(Collected data entries)
.....

-- pv_equiv track=rewrite | github.com/V-Rytham/Deterministic-Question-Engine | server/processing/coreference.py | _find_antecedent
-- ===== SOURCE A (Python) =====
-- def _label_compatible(pronoun: str, ent_label: str) -> bool:
--     p = pronoun.lower()
--     if p in ("he", "him", "his", "she", "her", "hers"):
--         return ent_label == "PERSON"
--     if p in ("they", "them", "their", "theirs"):
--         return ent_label in ("PERSON", "ORG", "GPE", "NORP", "FAC", "EVENT")
--     if p in ("it", "its"):
--         return ent_label in (
--             "ORG",
--             "GPE",
--             "FAC",
--             "EVENT",
--             "PRODUCT",
--             "WORK_OF_ART",
--             "LAW",
--             "LANGUAGE",
--             "PERSON",
--         )
--     return False
--
-- def _find_antecedent(ents, char_idx: int, pronoun: str):
--     before = [e for e in ents if e[1] <= char_idx]
--     if not before:
--         return None
--     compatible = [e for e in before if _label_compatible(pronoun, e[3])]
--     if compatible:
--         return compatible[-1]
--     return before[-1]
-- ===== SOURCE B (Python) =====
-- _PRONOUN_LABELS = {
--     "he": ("PERSON",),
--     "him": ("PERSON",),
--     "his": ("PERSON",),
--     "she": ("PERSON",),
--     "her": ("PERSON",),
--     "hers": ("PERSON",),
--     "they": ("PERSON", "ORG", "GPE", "NORP", "FAC", "EVENT"),
--     "them": ("PERSON", "ORG", "GPE", "NORP", "FAC", "EVENT"),
--     "their": ("PERSON", "ORG", "GPE", "NORP", "FAC", "EVENT"),
--     "theirs": ("PERSON", "ORG", "GPE", "NORP", "FAC", "EVENT"),
--     "it": ("ORG", "GPE", "FAC", "EVENT", "PRODUCT", "WORK_OF_ART",
--            "LAW", "LANGUAGE", "PERSON"),
--     "its": ("ORG", "GPE", "FAC", "EVENT", "PRODUCT", "WORK_OF_ART",
--             "LAW", "LANGUAGE", "PERSON"),
-- }
--
--
-- def _find_antecedent(ents, char_idx, pronoun):
--     # Rank each entity 1 (before the pronoun) or 2 (before and label-compatible);
--     # entities after the pronoun are skipped.  The answer is the LAST entity of
--     # maximal rank, kept by a streaming arg-max whose ties (>=) favour later
--     # elements.  No intermediate list is ever built.
--     allowed = _PRONOUN_LABELS.get(pronoun.lower(), ())
--     best, best_rank = None, 1
--     for e in ents:
--         if e[1] > char_idx:
--             continue
--         r = 2 if e[3] in allowed else 1
--         if r >= best_rank:
--             best, best_rank = e, r
--     return best
-- ===== Notes on version B (the rewrite author's own statement) =====
-- stated objective: alternative
-- what changed: A rank-based streaming arg-max (score each entity 1 or 2, keep the last entity of maximal positive score via >= ties) replaces A's two materialized filtered lists, and a precomputed pronoun->labels dict lookup replaces the per-entity predicate chain.
import Mathlib
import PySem

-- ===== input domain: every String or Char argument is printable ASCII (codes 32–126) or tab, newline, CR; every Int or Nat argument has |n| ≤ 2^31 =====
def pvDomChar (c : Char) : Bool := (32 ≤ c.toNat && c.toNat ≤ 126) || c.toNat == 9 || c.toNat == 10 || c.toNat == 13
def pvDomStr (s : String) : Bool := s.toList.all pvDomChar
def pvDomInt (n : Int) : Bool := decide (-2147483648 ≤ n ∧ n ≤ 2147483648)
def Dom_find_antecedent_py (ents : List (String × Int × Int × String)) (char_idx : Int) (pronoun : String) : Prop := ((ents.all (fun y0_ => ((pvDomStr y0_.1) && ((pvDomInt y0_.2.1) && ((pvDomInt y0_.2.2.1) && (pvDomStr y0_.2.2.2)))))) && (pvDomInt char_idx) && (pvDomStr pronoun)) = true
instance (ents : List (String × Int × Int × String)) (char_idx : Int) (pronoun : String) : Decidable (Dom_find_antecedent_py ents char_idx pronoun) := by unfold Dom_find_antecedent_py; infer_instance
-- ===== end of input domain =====

-- B replaces A's two materialized filtered lists by a rank-based streaming arg-max
-- (score 1 = before, 2 = before and compatible; last maximal kept via >= ties) with a
-- precomputed pronoun->labels dict; same O(n) cost, objective: alternative.

set_option maxRecDepth 8000
set_option maxHeartbeats 1000000


-- ===== PORT A =====
def pyLabelCompatible (pronoun ent_label : String) : Bool :=
  let p := PySem.Str.lower pronoun
  if p ∈ ["he", "him", "his", "she", "her", "hers"] then
    ent_label == "PERSON"
  else if p ∈ ["they", "them", "their", "theirs"] then
    decide (ent_label ∈ ["PERSON", "ORG", "GPE", "NORP", "FAC", "EVENT"])
  else if p ∈ ["it", "its"] then
    decide (ent_label ∈ ["ORG", "GPE", "FAC", "EVENT", "PRODUCT", "WORK_OF_ART",
                         "LAW", "LANGUAGE", "PERSON"])
  else
    false

def find_antecedent_py (ents : List (String × Int × Int × String)) (char_idx : Int) (pronoun : String) : Option (String × Int × Int × String) :=
  let before := ents.filter (fun e => decide (e.2.1 ≤ char_idx))
  if before = [] then
    none
  else
    let compatible := before.filter (fun e => pyLabelCompatible pronoun e.2.2.2)
    if compatible ≠ [] then
      compatible.getLast?
    else
      before.getLast?

-- ===== PORT B =====
-- the module-level dict literal _PRONOUN_LABELS
def pvPronounLabels : PySem.Dict String (List String) := PySem.Dict.mk
  [ ("he", ["PERSON"]), ("him", ["PERSON"]), ("his", ["PERSON"]),
    ("she", ["PERSON"]), ("her", ["PERSON"]), ("hers", ["PERSON"]),
    ("they", ["PERSON", "ORG", "GPE", "NORP", "FAC", "EVENT"]),
    ("them", ["PERSON", "ORG", "GPE", "NORP", "FAC", "EVENT"]),
    ("their", ["PERSON", "ORG", "GPE", "NORP", "FAC", "EVENT"]),
    ("theirs", ["PERSON", "ORG", "GPE", "NORP", "FAC", "EVENT"]),
    ("it", ["ORG", "GPE", "FAC", "EVENT", "PRODUCT", "WORK_OF_ART", "LAW", "LANGUAGE", "PERSON"]),
    ("its", ["ORG", "GPE", "FAC", "EVENT", "PRODUCT", "WORK_OF_ART", "LAW", "LANGUAGE", "PERSON"]) ]

-- the 'for e in ents' loop: best / best_rank are the two loop variables
def pvLoopB (char_idx : Int) (allowed : List String) :
    List (String × Int × Int × String) → Option (String × Int × Int × String) → Int →
    Option (String × Int × Int × String)
  | [], best, _ => best
  | e :: rest, best, best_rank =>
    if char_idx < e.2.1 then pvLoopB char_idx allowed rest best best_rank
    else
      let r : Int := if e.2.2.2 ∈ allowed then 2 else 1
      if best_rank ≤ r then pvLoopB char_idx allowed rest (some e) r
      else pvLoopB char_idx allowed rest best best_rank

def find_antecedent_py_alt (ents : List (String × Int × Int × String)) (char_idx : Int) (pronoun : String) : Option (String × Int × Int × String) :=
  let allowed := pvPronounLabels.getD (PySem.Str.lower pronoun) []
  pvLoopB char_idx allowed ents none 1

-- ===== PRECONDITION & SPEC =====
def Spec_find_antecedent_py (ents : List (String × Int × Int × String)) (char_idx : Int) (pronoun : String) (out : Option (String × Int × Int × String)) : Prop := out = find_antecedent_py_alt ents char_idx pronoun
instance (ents : List (String × Int × Int × String)) (char_idx : Int) (pronoun : String) (out : Option (String × Int × Int × String)) : Decidable (Spec_find_antecedent_py ents char_idx pronoun out) := by unfold Spec_find_antecedent_py; infer_instance

-- ===== CLAIM (what is proved, stated in full; the proofs are below) =====
def Claim_equal_find_antecedent_py : Prop := ∀ (ents : List (String × Int × Int × String)) (char_idx : Int) (pronoun : String), Dom_find_antecedent_py ents char_idx pronoun → Spec_find_antecedent_py ents char_idx pronoun (find_antecedent_py ents char_idx pronoun)

-- ===== LEMMAS AND PROOFS =====

-- B's dict lookup followed by a membership test is A's compatibility predicate
theorem lookup_mem_eq (pronoun label : String) :
    decide (label ∈ pvPronounLabels.getD (PySem.Str.lower pronoun) [])
      = pyLabelCompatible pronoun label := by
  unfold pvPronounLabels pyLabelCompatible
  generalize PySem.Str.lower pronoun = q
  simp only [PySem.Dict.getD, PySem.Dict.get?, List.mem_cons, List.not_mem_nil, or_false]
  split_ifs with h1 h2 h3
  · rcases h1 with h|h|h|h|h|h <;> subst h <;> (apply Bool.eq_iff_iff.mpr) <;> simp
  · rcases h2 with h|h|h|h <;> subst h <;> simp
  · rcases h3 with h|h <;> subst h <;> simp
  · push Not at h1 h2 h3
    have ne : ∀ (s : String), ¬ q = s → (s == q) = false :=
      fun s h => beq_eq_false_iff_ne.mpr (fun e => h e.symm)
    simp [ne _ h1.1, ne _ h1.2.1, ne _ h1.2.2.1, ne _ h1.2.2.2.1, ne _ h1.2.2.2.2.1,
      ne _ h1.2.2.2.2.2, ne _ h2.1, ne _ h2.2.1, ne _ h2.2.2.1, ne _ h2.2.2.2,
      ne _ h3.1, ne _ h3.2]

-- with best_rank = 2 only compatible-before entities can replace best
theorem pvLoopB_two (char_idx : Int) (allowed : List String)
    (l : List (String × Int × Int × String)) (b0 : Option (String × Int × Int × String)) :
    pvLoopB char_idx allowed l b0 2
      = (l.reverse.find? (fun e => decide (e.2.1 ≤ char_idx) && decide (e.2.2.2 ∈ allowed))).or b0 := by
  induction l generalizing b0 with
  | nil => simp [pvLoopB]
  | cons e rest ih =>
    by_cases h : char_idx < e.2.1
    · have h' : ¬ e.2.1 ≤ char_idx := by omega
      simp [pvLoopB, h, h', List.find?_append, ih]
    · have h' : e.2.1 ≤ char_idx := by omega
      by_cases hc : e.2.2.2 ∈ allowed
      · simp [pvLoopB, h, hc, h', List.find?_append, ih, Option.or_assoc]
      · simp [pvLoopB, h, hc, h', List.find?_append, ih]

-- with best_rank = 1 the loop computes: last compatible-before, else last before, else b0
theorem pvLoopB_one (char_idx : Int) (allowed : List String)
    (l : List (String × Int × Int × String)) (b0 : Option (String × Int × Int × String)) :
    pvLoopB char_idx allowed l b0 1
      = (l.reverse.find? (fun e => decide (e.2.1 ≤ char_idx) && decide (e.2.2.2 ∈ allowed))).or
          ((l.reverse.find? (fun e => decide (e.2.1 ≤ char_idx))).or b0) := by
  induction l generalizing b0 with
  | nil => simp [pvLoopB]
  | cons e rest ih =>
    by_cases h : char_idx < e.2.1
    · have h' : ¬ e.2.1 ≤ char_idx := by omega
      simp [pvLoopB, h, h', List.find?_append, ih]
    · have h' : e.2.1 ≤ char_idx := by omega
      by_cases hc : e.2.2.2 ∈ allowed
      · simp [pvLoopB, h, hc, h', List.find?_append, pvLoopB_two, Option.or_assoc]
      · simp [pvLoopB, h, hc, h', List.find?_append, ih, Option.or_assoc]

theorem find?_filter' {α : Type} (p q : α → Bool) (l : List α) :
    (l.filter p).find? q = l.find? (fun a => p a && q a) := by
  induction l with
  | nil => rfl
  | cons x xs ih => by_cases hp : p x <;> by_cases hq : q x <;>
      simp [List.filter, List.find?, hp, hq, ih]

theorem find?_congr' {α : Type} (p q : α → Bool) (h : ∀ a, p a = q a) (l : List α) :
    l.find? p = l.find? q := by
  induction l with
  | nil => rfl
  | cons x xs ih => simp [List.find?, h x, ih]

theorem getLast?_filter_eq {α : Type} (p : α → Bool) (l : List α) :
    (l.filter p).getLast? = l.reverse.find? p := by
  rw [← List.head?_reverse, ← List.filter_reverse, List.head?_filter]

-- ===== VERDICT (by name: the statement is the Claim_ definition above) =====
theorem find_antecedent_py_spec : Claim_equal_find_antecedent_py := by
  intro ents char_idx pronoun _
  unfold Spec_find_antecedent_py find_antecedent_py find_antecedent_py_alt
  rw [pvLoopB_one]
  simp only [lookup_mem_eq, Option.or_none]
  rw [find?_congr' _ _ (fun e => Bool.and_comm (decide (e.2.1 ≤ char_idx)) (pyLabelCompatible pronoun e.2.2.2)) ents.reverse]
  have hnil : (ents.filter (fun a => pyLabelCompatible pronoun a.2.2.2 && decide (a.2.1 ≤ char_idx)) = [])
      ↔ ents.reverse.find? (fun e => pyLabelCompatible pronoun e.2.2.2 && decide (e.2.1 ≤ char_idx)) = none := by
    rw [List.filter_eq_nil_iff, List.find?_eq_none]
    constructor
    · intro h x hx; exact by simpa using h x (List.mem_reverse.mp hx)
    · intro h x hx; exact by simpa using h x (List.mem_reverse.mpr hx)
  by_cases hb : ents.filter (fun e => decide (e.2.1 ≤ char_idx)) = []
  · have hb' := List.filter_eq_nil_iff.mp hb
    have h1 : ents.reverse.find? (fun e => decide (e.2.1 ≤ char_idx)) = none := by
      rw [List.find?_eq_none]; intro x hx; exact hb' x (List.mem_reverse.mp hx)
    have h2 : ents.reverse.find?
        (fun e => pyLabelCompatible pronoun e.2.2.2 && decide (e.2.1 ≤ char_idx)) = none := by
      rw [List.find?_eq_none] at h1 ⊢
      intro x hx hpx
      exact h1 x hx (by revert hpx; cases hq : decide (x.2.1 ≤ char_idx) <;> simp)
    simp [hb, h1, h2]
  · simp only [hb, if_false, ne_eq, ite_not]
    rw [getLast?_filter_eq, getLast?_filter_eq, List.filter_filter]
    have hfind : (ents.reverse.filter (fun e => decide (e.2.1 ≤ char_idx))).find?
        (fun e => pyLabelCompatible pronoun e.2.2.2)
        = ents.reverse.find? (fun e => pyLabelCompatible pronoun e.2.2.2 && decide (e.2.1 ≤ char_idx)) := by
      rw [find?_filter']
      exact find?_congr' _ _ (fun e => Bool.and_comm _ _) _
    by_cases hc : ents.filter (fun a => pyLabelCompatible pronoun a.2.2.2 && decide (a.2.1 ≤ char_idx)) = []
    · simp [hc, hnil.mp hc]
    · cases hx : ents.reverse.find?
          (fun e => pyLabelCompatible pronoun e.2.2.2 && decide (e.2.1 ≤ char_idx)) with
      | none => exact absurd (hnil.mpr hx) hc
      | some x =>
        rw [if_neg hc, ← List.filter_reverse, hfind, hx]
        simp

.....

Try it:
Beginning with the line that contains "exact find?_congr' _", write out every line through the end of the entries above, exactly.

Task response:
      exact find?_congr' _ _ (fun e => Bool.and_comm _ _) _
    by_cases hc : ents.filter (fun a => pyLabelCompatible pronoun a.2.2.2 && decide (a.2.1 ≤ char_idx)) = []
    · simp [hc, hnil.mp hc]
    · cases hx : ents.reverse.find?
          (fun e => pyLabelCompatible pronoun e.2.2.2 && decide (e.2.1 ≤ char_idx)) with
      | none => exact absurd (hnil.mpr hx) hc
      | some x =>
        rw [if_neg hc, ← List.filter_reverse, hfind, hx]
        simp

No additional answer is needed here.